External oracle helpers are intentionally not part of get_all_adapters() yet. Missing Go/Java/.NET/LibreOffice commands should skip cleanly, not fail the core suite. The first local pack is generated by scripts/generate_external_oracle_fixtures.py into results_dev_external/ and validated against WolfXL with scripts/validate_external_oracle_fixtures_with_wolfxl.py.
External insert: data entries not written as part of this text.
-- pv_equiv track=rewrite | github.com/jjjake/internetarchive | internetarchive/utils.py | merge_dictionaries
-- ===== SOURCE A (Python) =====
-- from typing import Iterable
--
-- def merge_dictionaries(
--     dict0: dict | None,
--     dict1: dict | None,
--     keys_to_drop: Iterable | None = None,
-- ) -> dict:
--     """Merge two dictionaries.
--
--        Items in `dict0` can optionally be dropped before the merge.
--
--        If equal keys exist in both dictionaries,
--        entries in`dict0` are overwritten.
--
--        :param dict0: A base dictionary with the bulk of the items.
--
--        :param dict1: Additional items which overwrite the items in `dict0`.
--
--        :param keys_to_drop: An iterable of keys to drop from `dict0` before the merge.
--
--        :returns: A merged dictionary.
--        """
--     if dict0 is not None:
--         new_dict = dict0.copy()
--     else:
--         new_dict = {}
--
--     if keys_to_drop is not None:
--         for key in keys_to_drop:
--             new_dict.pop(key, None)
--
--     # Items from `dict1` take precedence over items from `dict0`.
--     if dict1 is not None:
--         new_dict.update(dict1)
--
--     return new_dict
-- ===== SOURCE B (Python) =====
-- from typing import Iterable
--
--
-- def merge_dictionaries(
--     dict0: dict | None,
--     dict1: dict | None,
--     keys_to_drop: Iterable | None = None,
-- ) -> dict:
--     """Merge two dictionaries: drop `keys_to_drop` from `dict0`, `dict1` wins.
--
--     Builds the result's item sequence directly in final order instead of
--     mutating a copy: first dict0's surviving keys (each already resolved to
--     its final value via a dict1 lookup), then dict1's genuinely new keys.
--     """
--     drop = frozenset(keys_to_drop) if keys_to_drop is not None else frozenset()
--     d0 = dict0 if dict0 is not None else {}
--     d1 = dict1 if dict1 is not None else {}
--     head = [(k, d1.get(k, v)) for k, v in d0.items() if k not in drop]
--     kept = {k for k, _ in head}
--     tail = [(k, v) for k, v in d1.items() if k not in kept]
--     return dict(head + tail)
-- ===== Notes on version B (the rewrite author's own statement) =====
-- stated objective: alternative
-- what changed: Instead of copying dict0, popping each drop key and mutating with update, B never mutates a dict: it constructs the result's item sequence directly in its final order as two list comprehensions - dict0's surviving items with each value already resolved through a dict1 lookup, then dict1's items whose keys are new - and builds the dict once from that sequence.
import Mathlib
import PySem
3a) Semantic diff and context lanes

workbook(s)
  -> workbook_snapshot.py normalizes workbook semantics and selected OOXML parts
  -> semantic_diff.py compares category-level snapshots
  -> diff-workbooks / roundtrip-context / compatibility-context / chart and macro context commands
  -> JSON + markdown artifacts with explicit skips for unsupported adapters

Commands:

  • uv run excelbench diff-workbooks --left a.xlsx --right b.xlsx --output results-workbook-diff
  • uv run excelbench roundtrip-context --tests fixtures/excel --output results-roundtrip
  • uv run excelbench compatibility-context --output results-compatibility
  • uv run excelbench cross-language-chart-context --output results-cross-language-charts
  • uv run excelbench macro-context --tests fixtures/excel_xlsm --output results-macros

These are context/evidence lanes. They do not change the core fidelity scoring model unless a future decision explicitly promotes their outputs into scored benchmark features.

4) Performance benchmark (speed/memory)

fixtures + throughput fixtures
  -> perf runner executes workloads (no oracle)
  -> wall/cpu/rss (and optional phase breakdown)
  -> perf/results.json
  -> perf renderer produces markdown/csv

Command: uv run excelbench perf --tests fixtures/excel --output results

5) Publishing

  • Local: uv run excelbench html, uv run excelbench scatter, uv run excelbench heatmap
  • CI: .github/workflows/deploy-dashboard.yml auto-builds and deploys the HTML dashboard to Vercel

Updating This Map

Update architecture.md when:

  • A new top-level module/directory is introduced.
  • Dependency direction changes (new allowed imports / new shared utilities).
  • A new CLI command or major runner mode is added.
  • A new dashboard/output becomes a supported interface.